Russia's two main stock markets, the ruble-denominated MICEX and the dollar-denominated RTS, also initially fell as nervous investors fled.

"Why did this have such resonance? Because in the first place, the market as a whole is not in the best shape. And such harsh remarks tend to cause a strong reaction on nervous markets," Sergei Danskoi, an analyst with Troika Dialog, said the markets, told RFE/RL's Russian Service.

After seven straight days of losses, both the MICEX and the RTS indices recovered some ground by July 29, posting modest gains.

Nevertheless, Russian shares have been falling steadily since May, when they hit records high. The RTS is down 15 percent on the year and 22 percent from their May highs -- putting the index in "bear market" territory.

Yukos Redux?

Some analysts say Putin's broadside against Mechel is a continuation of a campaign by the so-called "siloviki" clan -- the KGB veterans who make up Putin's inner circle -- to seize control of the commanding heights of Russia's economy.

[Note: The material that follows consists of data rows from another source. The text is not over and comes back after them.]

-- pv_equiv track=rewrite | github.com/RTimothyEdwards/open_pdks | common/cdl2spi.py | mapSubcktDef
-- ===== SOURCE A (Python) =====
-- def mapSubcktDef(tok):
--     # find index of one-past first token (beyond ".subckt NM") containing an =, if any
--     param0 = len(tok)
--     for i in range(2, len(tok)):
--         if '=' in tok[i]:
--             param0 = i+1
--             break
--     # find first token before or including that 1st-param, starting with /:
--     #   strip the slash.
--     for i in range(2, param0):
--         if tok[i][0] == '/':
--             tok[i] = tok[i][1:]
--             if tok[i] == "":
--                 del tok[i]
--             break
--     return tok
-- ===== SOURCE B (Python) =====
-- def mapSubcktDef(tok):
--     # One pass instead of A's two: the slash may only be stripped at or before
--     # the first '='-containing token, so stop at the first token that starts
--     # with '/' (strip it) or, failing that, contains '=' (done).
--     for i in range(2, len(tok)):
--         t = tok[i]
--         if t.startswith('/'):
--             tok[i] = t[1:]
--             if tok[i] == "":
--                 del tok[i]
--             break
--         elif '=' in t:
--             break
--     return tok
-- ===== Notes on version B (the rewrite author's own statement) =====
-- stated objective: simpler
-- what changed: A's two sequential index loops (first compute param0 = one past the first '='-token, then rescan from 2 for a leading slash) are fused into a single pass with no param0 that stops at the first token starting with '/' (strips it) or containing '=' (stops), using startswith instead of an indexing that can raise.
import Mathlib
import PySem

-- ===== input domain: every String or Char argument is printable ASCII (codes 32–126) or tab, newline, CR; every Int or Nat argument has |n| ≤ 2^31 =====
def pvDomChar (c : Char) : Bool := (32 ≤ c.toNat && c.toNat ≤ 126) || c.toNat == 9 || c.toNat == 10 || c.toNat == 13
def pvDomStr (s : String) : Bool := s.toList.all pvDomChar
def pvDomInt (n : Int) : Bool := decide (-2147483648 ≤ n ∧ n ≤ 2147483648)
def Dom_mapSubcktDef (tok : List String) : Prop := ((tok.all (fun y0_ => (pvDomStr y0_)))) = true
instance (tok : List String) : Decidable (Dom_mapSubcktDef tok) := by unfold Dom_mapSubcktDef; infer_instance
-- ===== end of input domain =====

-- B fuses A's two index loops into a single pass with no param0 and a non-raising
-- startswith test (objective: simpler).  Both Pythons mutate tok in place; the
-- equivalence proved here is about the return value only (B performs the same mutation).

-- ===== PORT A =====
-- first loop: param0 = i+1 for the first i in range(2, len(tok)) with '=' in tok[i], else
-- len(tok); fuel (called with tok.length ≥ the iteration count) only makes the index
-- recursion structural.  '=' in tok[i] for the single character '=' is char membership.
def mapALoop1 (tok : List String) : Nat → Nat → Nat
  | 0, _ => tok.length
  | fuel + 1, i =>
    if h : i < tok.length then
      if '=' ∈ (tok[i]).toList then i + 1 else mapALoop1 tok fuel (i + 1)
    else tok.length

-- second loop over range(2, param0): tok[i][0] raises IndexError on an empty token
-- (the [] branch; those inputs are excluded by Pre_); tok[i] = tok[i][1:] is set,
-- del tok[i] is eraseIdx; t[1:] = drop 1 exactly (Python slices clamp)
def mapALoop2 (tok : List String) : Nat → Nat → Nat → List String
  | 0, _, _ => tok
  | fuel + 1, param0, i =>
    if i < param0 then
      match (tok.getD i "").toList with
      | [] => tok      -- Python raises IndexError here; outside Pre_
      | c :: rest =>
        if c = '/' then
          let s' := String.ofList rest
          if s' = "" then tok.eraseIdx i else tok.set i s'
        else mapALoop2 tok fuel param0 (i + 1)
    else tok

def mapSubcktDef (tok : List String) : List String :=
  mapALoop2 tok tok.length (mapALoop1 tok tok.length 2) 2

-- ===== PORT B =====
-- single loop over range(2, len(tok)); t.startswith('/') is PySem.Str.startswith
def mapBLoop (tok : List String) : Nat → Nat → List String
  | 0, _ => tok
  | fuel + 1, i =>
    if h : i < tok.length then
      let t := tok[i]
      if PySem.Str.startswith t "/" then
        let s' := String.ofList (t.toList.drop 1)   -- t[1:]
        if s' = "" then tok.eraseIdx i else tok.set i s'
      else if '=' ∈ t.toList then tok
      else mapBLoop tok fuel (i + 1)
    else tok

def mapSubcktDef_alt (tok : List String) : List String :=
  mapBLoop tok tok.length 2

-- ===== PRECONDITION & SPEC =====
-- Pre_ excludes exactly the inputs on which A raises IndexError: those where some
-- empty token at index ≥ 2 is preceded (from index 2 on) only by tokens that neither
-- start with '/' nor contain '='.
def Pre_mapSubcktDef (tok : List String) : Prop :=
  ¬ ∃ k < tok.length, 2 ≤ k ∧ tok.getD k "" = "" ∧
      ∀ j < k, 2 ≤ j →
        ((tok.getD j "").toList.take 1 ≠ ['/'] ∧ '=' ∉ (tok.getD j "").toList)
instance (tok : List String) : Decidable (Pre_mapSubcktDef tok) := by
  unfold Pre_mapSubcktDef; infer_instance

def pvWitness_mapSubcktDef : List String := [".subckt", "NM", "/net1", "w=1"]

def Spec_mapSubcktDef (tok : List String) (out : List String) : Prop := out = mapSubcktDef_alt tok
instance (tok : List String) (out : List String) : Decidable (Spec_mapSubcktDef tok out) := by unfold Spec_mapSubcktDef; infer_instance

-- ===== CLAIM (what is proved, stated in full; the proofs are below) =====
def Claim_equal_mapSubcktDef : Prop := ∀ (tok : List String), Dom_mapSubcktDef tok → Pre_mapSubcktDef tok → Spec_mapSubcktDef tok (mapSubcktDef tok)

-- ===== LEMMAS AND PROOFS =====

-- "A's scan starting at index i reaches no empty token before a stopping token"
def NoRaiseFrom (tok : List String) (i : Nat) : Prop :=
  ¬ ∃ k < tok.length, i ≤ k ∧ tok.getD k "" = "" ∧
      ∀ j < k, i ≤ j →
        ((tok.getD j "").toList.take 1 ≠ ['/'] ∧ '=' ∉ (tok.getD j "").toList)

theorem noRaiseFrom_step (tok : List String) (i : Nat)
    (h : NoRaiseFrom tok i)
    (hc : (tok.getD i "").toList.take 1 ≠ ['/'] ∧ '=' ∉ (tok.getD i "").toList) :
    NoRaiseFrom tok (i + 1) := by
  rintro ⟨k, hk, hik, he, hall⟩
  exact h ⟨k, hk, by omega, he, fun j hj hij => by
    rcases Nat.eq_or_lt_of_le hij with rfl | hlt
    · exact hc
    · exact hall j hj (by omega)⟩

theorem noRaiseFrom_ne_empty (tok : List String) (i : Nat)
    (h : NoRaiseFrom tok i) (hi : i < tok.length) :
    tok.getD i "" ≠ "" := by
  intro he
  exact h ⟨i, hi, le_refl i, he, fun j hj hij => by omega⟩

theorem mapALoop1_ge (tok : List String) (fuel i : Nat) (hi : i ≤ tok.length) :
    i ≤ mapALoop1 tok fuel i := by
  induction fuel generalizing i with
  | zero => exact hi
  | succ fuel ih =>
    simp only [mapALoop1]
    split
    · split
      · omega
      · have := ih (i + 1) (by omega)
        omega
    · exact hi

theorem mapALoop2_stop (tok : List String) (fuel param0 i : Nat) (h : ¬ i < param0) :
    mapALoop2 tok fuel param0 i = tok := by
  cases fuel with
  | zero => rfl
  | succ fuel => simp [mapALoop2, h]

theorem startswith_slash (t : String) :
    PySem.Str.startswith t "/" = true ↔ t.toList.take 1 = ['/'] := by
  rw [show (PySem.Str.startswith t "/") = PySem.Chars.startswith t.toList "/".toList from by
        simp [PySem.Str.startswith],
      PySem.Chars.startswith_iff]
  constructor
  · rintro ⟨l, hl⟩
    rw [← hl]; rfl
  · intro h
    cases ht : t.toList with
    | nil => rw [ht] at h; simp at h
    | cons c rest =>
      rw [ht] at h
      simp only [List.take_succ_cons, List.take_zero] at h
      injection h with h1
      exact ⟨rest, by simp [show "/".toList = ['/'] from rfl, h1]⟩

-- main loop invariant: starting at any index i with enough fuel and no raise
-- ahead, A's two loops compute what B's single loop computes
theorem main_loop (tok : List String) (fuel : Nat) :
    ∀ i, tok.length ≤ i + fuel → NoRaiseFrom tok i →
      mapALoop2 tok fuel (mapALoop1 tok fuel i) i = mapBLoop tok fuel i := by
  induction fuel with
  | zero => intro i _ _; rfl
  | succ fuel ih =>
    intro i hfuel h
    by_cases hi : i < tok.length
    · have hget : tok.getD i "" = tok[i] := by
        simp [List.getD, List.getElem?_eq_getElem hi]
      cases hl : (tok[i]).toList with
      | nil =>
        exact absurd (by rw [hget]; exact String.toList_inj.mp (by simp [hl]))
          (noRaiseFrom_ne_empty tok i h hi)
      | cons c rest =>
        by_cases hc : c = '/'
        · -- token starts with '/': both strip it and stop
          subst hc
          have hp : i < mapALoop1 tok (fuel + 1) i := by
            simp only [mapALoop1]
            rw [dif_pos hi]
            split
            · omega
            · have := mapALoop1_ge tok fuel (i + 1) (by omega)
              omega
          have htake : (tok[i]).toList.take 1 = ['/'] := by simp [hl]
          simp only [mapBLoop, mapALoop2, dif_pos hi, if_pos hp, hget, hl,
            (startswith_slash tok[i]).mpr htake, if_true, List.drop_succ_cons,
            List.drop_zero]
        · by_cases he : '=' ∈ (tok[i]).toList
          · -- '=' token not starting with '/': A's loop2 passes it and stops; B stops
            have hp1 : mapALoop1 tok (fuel + 1) i = i + 1 := by
              simp only [mapALoop1]; rw [dif_pos hi, if_pos he]
            have hsw : PySem.Str.startswith tok[i] "/" = false := by
              rw [Bool.eq_false_iff, Ne, startswith_slash, hl]
              simp [hc]
            have he' : '=' ∈ c :: rest := hl ▸ he
            simp only [mapBLoop, mapALoop2, dif_pos hi, hsw, Bool.false_eq_true,
              if_false, if_pos he', hp1, if_pos (by omega : i < i + 1), hget, hl,
              if_neg hc]
            exact mapALoop2_stop tok fuel (i + 1) (i + 1) (by omega)
          · -- plain token: both loops advance
            have hp1 : mapALoop1 tok (fuel + 1) i = mapALoop1 tok fuel (i + 1) := by
              simp only [mapALoop1]; rw [dif_pos hi, if_neg he]
            have hp : i < mapALoop1 tok (fuel + 1) i := by
              rw [hp1]
              have := mapALoop1_ge tok fuel (i + 1) (by omega)
              omega
            have hsw : PySem.Str.startswith tok[i] "/" = false := by
              rw [Bool.eq_false_iff, Ne, startswith_slash, hl]
              simp [hc]
            have hstep : NoRaiseFrom tok (i + 1) :=
              noRaiseFrom_step tok i h ⟨by rw [hget, hl]; simp [hc], by rw [hget]; exact he⟩
            have hrec := ih (i + 1) (by omega) hstep
            have he' : '=' ∉ c :: rest := hl ▸ he
            simp only [mapBLoop, mapALoop2, dif_pos hi, hsw, Bool.false_eq_true,
              if_false, if_neg he', if_pos (hp1 ▸ hp), hget, hl, if_neg hc, hp1]
            exact hrec
    · -- i past the end: both return tok
      have h1 : mapALoop1 tok (fuel + 1) i = tok.length := by
        simp only [mapALoop1]; rw [dif_neg hi]
      rw [h1, mapALoop2_stop tok (fuel + 1) tok.length i hi]
      simp only [mapBLoop, dif_neg hi]

-- ===== VERDICT (by name: the statement is the Claim_ definition above) =====
theorem mapSubcktDef_spec : Claim_equal_mapSubcktDef := by
  intro tok _ hpre
  unfold Spec_mapSubcktDef mapSubcktDef mapSubcktDef_alt
  exact main_loop tok tok.length 2 (by omega) hpre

Some pointed out parallels with the case of Mikhail Khodorkovsky, the jailed former CEO of the Yukos oil company who was arrested in 2003. After Khodorkovsky's arrest and imprisonment, Yukos's assets were taken over by state-controlled Rosneft.

Speaking to RFE/RL's Russian Service recently, opposition politician Boris Nemtsov said that while Khodorkovsky angered the Kremlin by financing the political opposition, the Mechel case appears to be all about business.

"This doesn't resemble the Khodorkovsky case. Zyuzin isn't interested in politics, he has never engaged in politics, and isn't Putin's political competitor," Nemtsov said. "But he is Putin's business competitor. Putin is a businessman. He is the boss of a large Chekist business empire."

Meanwhile, President Dmitry Medvedev, who has said he wants to turn Moscow into a major financial center, tried to calm jittery markets by claiming that Russia remains a safe haven for investors amid the current global turmoil. At a televised meeting with government officials on July 31, Medvedev went even further, saying, "our law-enforcement and state institutions should stop terrifying business."

Browder, for one, said he isn't buying it:

"BP thought that they owned and controlled their company, and all of the sudden they discover that they don't control it. I would guess the next step is that they find out that they don't own it," Browder told RFE/RL's Russian Service. "This says something very profound about property rights and it says something very profound about the rule of law -- which is that property rights and the rule of law don't exist in Russia."